This report documents the steps to prepare genotype data for imputation using the TOPMed Imputation Server:
Tool | Purpose | Install Command |
---|---|---|
PLINK | Quality control, format conversion | conda install -c bioconda plink |
vcf-sort | Sort VCF files (via htslib or vcftools) | Included in vcftools or use
bcftools sort |
bgzip | Compress VCF files to .vcf.gz |
conda install -c bioconda htslib |
tabix | Index compressed VCFs | conda install -c bioconda htslib |
Perl | Required to run HRC-1000G-check-bim.pl | Pre-installed on most systems |
File | Description | Command |
---|---|---|
HRC-1000G-check-bim.pl |
Script to harmonize SNP positions/alleles | |
HRC.r1-1.GRCh37.wgs.mac5.sites.tab |
Reference SNP list for QC |
plinkFile <- "ADNI_QC_FINAL"
dataDir <- getwd()
setwd(dataDir)
# Read BIM file
bim <- read.table(paste0(plinkFile, ".bim"), header = FALSE, stringsAsFactors = FALSE)

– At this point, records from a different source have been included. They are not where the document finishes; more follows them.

theorem pvALoop_spec : ∀ (u pref : List (Int × Char)) (res : Int) (seen : PySem.Set Char) (pre cnt : Int),
    List.Pairwise (fun p q : Int × Char => p.1 ≤ q.1) (pref ++ u) →
    (∀ p ∈ pref ++ u, 0 ≤ p.1) →
    (pref.map Prod.snd).Nodup →
    (∀ c : Char, PySem.Set.contains seen c = true ↔ c ∈ pref.map Prod.snd) →
    cnt = (pref.countP (fun p => decide (p.1 = pre)) : Int) →
    res = (pref.countP (fun p => decide (p.1 < pre)) : Int) →
    (∀ p ∈ pref, p.1 ≤ pre) →
    (pre ∈ pref.map Prod.fst ∨ (pref = [] ∧ pre = -1)) →
    (¬ pvHasDup (pref ++ u) → pvALoop u res seen pre cnt = ((pref ++ u).length : Int)) ∧
    (∀ t, pvMinDup (pref ++ u) t → pvALoop u res seen pre cnt = ((pref ++ u).countP (fun p => decide (p.1 < t)) : Int)) := by
  intro u
  induction u with
  | nil =>
    intro pref res seen pre cnt hpair hnn hnodup hseen hcnt hres hle hmem
    simp only [List.append_nil] at *
    constructor
    · intro _
      show res + cnt = _
      rw [hres, hcnt, ← Nat.cast_add, pvCount_full hle]
    · intro t hmd
      exact absurd ⟨_, _, hmd.1.choose_spec.choose_spec.1, hmd.1.choose_spec.choose_spec.2.1⟩
        (pvNotHasDup_of_nodup hnodup)
  | cons hd u' ih =>
    intro pref res seen pre cnt hpair hnn hnodup hseen hcnt hres hle hmem
    obtain ⟨a, b⟩ := hd
    -- facts from sortedness
    have hcross : ∀ p ∈ pref, ∀ q ∈ (a, b) :: u', p.1 ≤ q.1 := (List.pairwise_append.mp hpair).2.2
    have hsuf : List.Pairwise (fun p q : Int × Char => p.1 ≤ q.1) ((a, b) :: u') :=
      (List.pairwise_append.mp hpair).2.1
    have hu' : ∀ q ∈ u', a ≤ q.1 := by
      have := List.pairwise_cons.mp hsuf
      exact fun q hq => this.1 q hq
    have hpref_le : ∀ p ∈ pref, p.1 ≤ a := fun p hp => hcross p hp (a, b) (by simp)
    have ha_nn : (0:Int) ≤ a := hnn (a, b) (by simp)
    have hpre_le_a : pre ≤ a := by
      rcases hmem with hin | ⟨rfl, rfl⟩
      · obtain ⟨p, hp, hpe⟩ := List.mem_map.mp hin
        rw [← hpe]; exact hpref_le p hp
      · omega
    by_cases hb : PySem.Set.contains seen b = true
    · -- duplicate tag found: Python returns here
      obtain ⟨p, hp, hpb⟩ := List.mem_map.mp ((hseen b).mp hb)
      have hsub : List.Sublist [p, (a, b)] (pref ++ (a, b) :: u') :=
        List.Sublist.append (List.singleton_sublist.mpr hp)
          (List.Sublist.cons₂ (a, b) (List.nil_sublist u'))
      have hsp : List.Subperm [p, (a, b)] (pref ++ (a, b) :: u') := hsub.subperm
      have hmax : max p.1 a = a := max_eq_right ((hle p hp).trans hpre_le_a)
      have hIndexMin : ∀ i j (hij : i < j) (hj : j < (pref ++ (a, b) :: u').length),
          ((pref ++ (a, b) :: u')[i]'(by omega)).2 = ((pref ++ (a, b) :: u')[j]'hj).2 →
          a ≤ max (((pref ++ (a, b) :: u')[i]'(by omega)).1) (((pref ++ (a, b) :: u')[j]'hj).1) := by
        intro i j hij hj hcc
        by_cases hjp : j < pref.length
        · exfalso
          have hi' : i < pref.length := by omega
          rw [List.getElem_append_left hi', List.getElem_append_left hjp] at hcc
          have : (pref.map Prod.snd)[i]'(by simpa using hi') = (pref.map Prod.snd)[j]'(by simpa using hjp) := by
            simpa using hcc
          have := (List.Nodup.getElem_inj_iff hnodup).mp this
          omega
        · have hjm : (pref ++ (a, b) :: u')[j]'hj ∈ (a, b) :: u' := by
            rw [List.getElem_append_right (by omega)]
            exact List.getElem_mem _
          have : a ≤ ((pref ++ (a, b) :: u')[j]'hj).1 := by
            rcases (List.mem_cons.mp hjm) with he | hm
            · rw [he]
            · exact hu' _ hm
          exact this.trans (le_max_right _ _)
      have hminA : pvMinDup (pref ++ (a, b) :: u') a := by
        constructor
        · exact ⟨p, (a, b), hsp, by simpa using hpb, by simpa using hmax⟩
        · intro p' q' hs' hc'
          rcases pvSubpermPairIff.mp hs' with hsub' | hsub'
          · obtain ⟨i, j, hij, hj, hx, hy⟩ := pvIndicesOfPairSublist hsub'
            have := hIndexMin i j hij hj (by rw [hx, hy]; exact hc')
            rwa [hx, hy] at this
          · obtain ⟨i, j, hij, hj, hx, hy⟩ := pvIndicesOfPairSublist hsub'
            have := hIndexMin i j hij hj (by rw [hx, hy]; exact hc'.symm)
            rw [hx, hy] at this
            rwa [max_comm] at this
      have hloop : pvALoop ((a, b) :: u') res seen pre cnt = if a ≠ pre then res + cnt else res := by
        simp only [pvALoop, hb, if_true]
      constructor
      · intro hnd
        exact absurd ⟨p, (a, b), hsp, by simpa using hpb⟩ hnd
      · intro t hmd
        have hta : t = a := by
          have h1 : t ≤ a := by
            have := hmd.2 p (a, b) hsp (by simpa using hpb)
            simpa [hmax] using this
          have h2 : a ≤ t := by
            obtain ⟨p', q', hs', hc', hm'⟩ := hmd.1
            have := hminA.2 p' q' hs' hc'
            omega
          omega
        rw [hta] at hmd ⊢
        rw [hloop]
        have hcsuf : ((a, b) :: u').countP (fun p => decide (p.1 < a)) = 0 := by
          rw [List.countP_eq_zero]
          intro q hq
          rcases List.mem_cons.mp hq with he | hm
          · simp [he]
          · simpa using not_lt.mpr (hu' q hm)
        rw [List.countP_append, hcsuf, Nat.add_zero]
        by_cases hat : a = pre
        · subst hat
          simp only [ne_eq, not_true_eq_false, if_false]
          exact hres
        · have hlt : pre < a := lt_of_le_of_ne hpre_le_a (by omega)
          have hfull : pref.countP (fun p => decide (p.1 < a)) = pref.length := by
            rw [List.countP_eq_length]
            intro q hq
            have := hle q hq
            simp; omega
          rw [hfull]
          have : res + cnt = (pref.length : Int) := by
            rw [hres, hcnt, ← Nat.cast_add, pvCount_full hle]
          simp only [ne_eq, hat, not_false_eq_true, if_true]
          omega
    · -- new tag: Python keeps scanning
      have hbn : b ∉ pref.map Prod.snd := fun hmem' => hb ((hseen b).mpr hmem')
      have hbm : b ∉ seen := by
        intro hmm
        exact hb ((PySem.Set.contains_iff seen b).mpr hmm)
      have hLrw : (pref ++ [(a, b)]) ++ u' = pref ++ (a, b) :: u' := by simp
      have hseen' : ∀ c : Char, PySem.Set.contains (PySem.Set.add seen b) c = true ↔
          c ∈ (pref ++ [(a, b)]).map Prod.snd := by
        intro c
        rw [PySem.Set.contains_iff, PySem.Set.mem_add]
        simp only [List.map_append, List.mem_append, List.map_cons, List.map_nil,
          List.mem_singleton]
        rw [← hseen c, PySem.Set.contains_iff]
      have hnodup' : ((pref ++ [(a, b)]).map Prod.snd).Nodup := by
        simp only [List.map_append, List.map_cons, List.map_nil]
        rw [List.nodup_append]
        refine ⟨hnodup, List.nodup_singleton b, ?_⟩
        intro c hc1 d hd
        have hdb : d = b := by simpa using hd
        subst hdb
        exact fun hcb => hbn (hcb ▸ hc1)
      by_cases hap : a = pre
      · have hstep : pvALoop ((a, b) :: u') res seen pre cnt =
            pvALoop u' res (PySem.Set.add seen b) pre (cnt + 1) := by
          simp [pvALoop, hbm, hap]
        rw [hstep]
        have := ih (pref ++ [(a, b)]) res (PySem.Set.add seen b) pre (cnt + 1)
          (by rw [hLrw]; exact hpair) (by rw [hLrw]; exact hnn) hnodup' hseen'
          (by subst hap; rw [hcnt]; simp [List.countP_append])
          (by subst hap; rw [hres]; simp [List.countP_append])
          (by intro q hq; rcases List.mem_append.mp hq with h1 | h2
              · exact hle q h1
              · simp at h2; rw [h2]; omega)
          (by left; simp [hap])
        rw [hLrw] at this
        exact this
      · have hlt : pre < a := lt_of_le_of_ne hpre_le_a (fun h => hap h.symm)
        have hstep : pvALoop ((a, b) :: u') res seen pre cnt =
            pvALoop u' (res + cnt) (PySem.Set.add seen b) a 1 := by
          simp [pvALoop, hbm, hap]
        rw [hstep]
        have hc1 : (1 : Int) = ((pref ++ [(a, b)]).countP (fun p => decide (p.1 = a)) : Int) := by
          have h0 : pref.countP (fun p => decide (p.1 = a)) = 0 := by
            rw [List.countP_eq_zero]
            intro q hq
            have := hle q hq
            simp; omega
          simp [List.countP_append, h0]
        have hr1 : res + cnt = ((pref ++ [(a, b)]).countP (fun p => decide (p.1 < a)) : Int) := by
          have hfull : pref.countP (fun p => decide (p.1 < a)) = pref.length := by
            rw [List.countP_eq_length]
            intro q hq
            have := hle q hq
            simp; omega
          have : res + cnt = (pref.length : Int) := by
            rw [hres, hcnt, ← Nat.cast_add, pvCount_full hle]
          simp [List.countP_append, hfull, this]
        have := ih (pref ++ [(a, b)]) (res + cnt) (PySem.Set.add seen b) a 1
          (by rw [hLrw]; exact hpair) (by rw [hLrw]; exact hnn) hnodup' hseen'
          hc1 hr1
          (by intro q hq; rcases List.mem_append.mp hq with h1 | h2
              · exact (hle q h1).trans hpre_le_a
              · simp at h2; rw [h2])
          (by left; simp)
        rw [hLrw] at this
        exact this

colnames(bim) <- c("CHR", "SNP", "CM", "BP", "A1", "A2")
# Filter chromosomes 1–22 and X
bim <- bim[bim$CHR %in% c(as.character(1:22), "X"), ]
# Filter alleles to A/C/G/T only
valid_alleles <- c("A", "C", "T", "G")
bim <- bim[bim$A1 %in% valid_alleles & bim$A2 %in% valid_alleles, ]
# Remove duplicated positions
dup_pos <- bim$BP[duplicated(bim$BP)]
bim <- bim[!bim$BP %in% dup_pos, ]
# Save valid SNPs
write.table(bim$SNP, "ValidSNPs.txt", quote = FALSE, row.names = FALSE, col.names = FALSE)
system(paste(
"plink --bfile", plinkFile,
"--extract ValidSNPs.txt --maf 0.00001 --recode --output-chr M --out", plinkFile
))
system(paste("plink --file", plinkFile, "--output-chr M --make-bed --out", plinkFile))
system(paste("plink --bfile", plinkFile, "--freq --out", plinkFile))
hrc_script <- "/path/to/HRC-1000G-check-bim.pl"
hrc_ref <- "/path/to/HRC.r1-1.GRCh37.wgs.mac5.sites.tab"
system(paste("perl", hrc_script,
"-h -r", hrc_ref,
"-b", paste0(plinkFile, ".bim"),
"-f", paste0(plinkFile, ".frq"),
"-c -p EUR -o"))
system("chmod 755 Run-plink.sh")
system("./Run-plink.sh")
for (i in 1:22) {
bim_chr <- read.table(paste0(plinkFile, "-updated-chr", i, ".bim"), header = FALSE)
write.table(bim_chr[, c(2, 6)], paste0("snps_", i, ".txt"),
quote = FALSE, row.names = FALSE, col.names = FALSE, sep = "\t")
}
for i in {1..22}; do
vcf-sort ADNI1_QC_FINAL-updated-chr$i.vcf | bgzip -c > ADNI1-updated-chr$i.vcf.gz
tabix -p vcf ADNI1-updated-chr$i.vcf.gz
echo "Processed chr$i"
done
Each chromosome will produce:
ADNI1-updated-chr<i>.vcf.gz
ADNI1-updated-chr<i>.vcf.gz.tbi
These files can now be uploaded to the TOPMed or Michigan Imputation Server.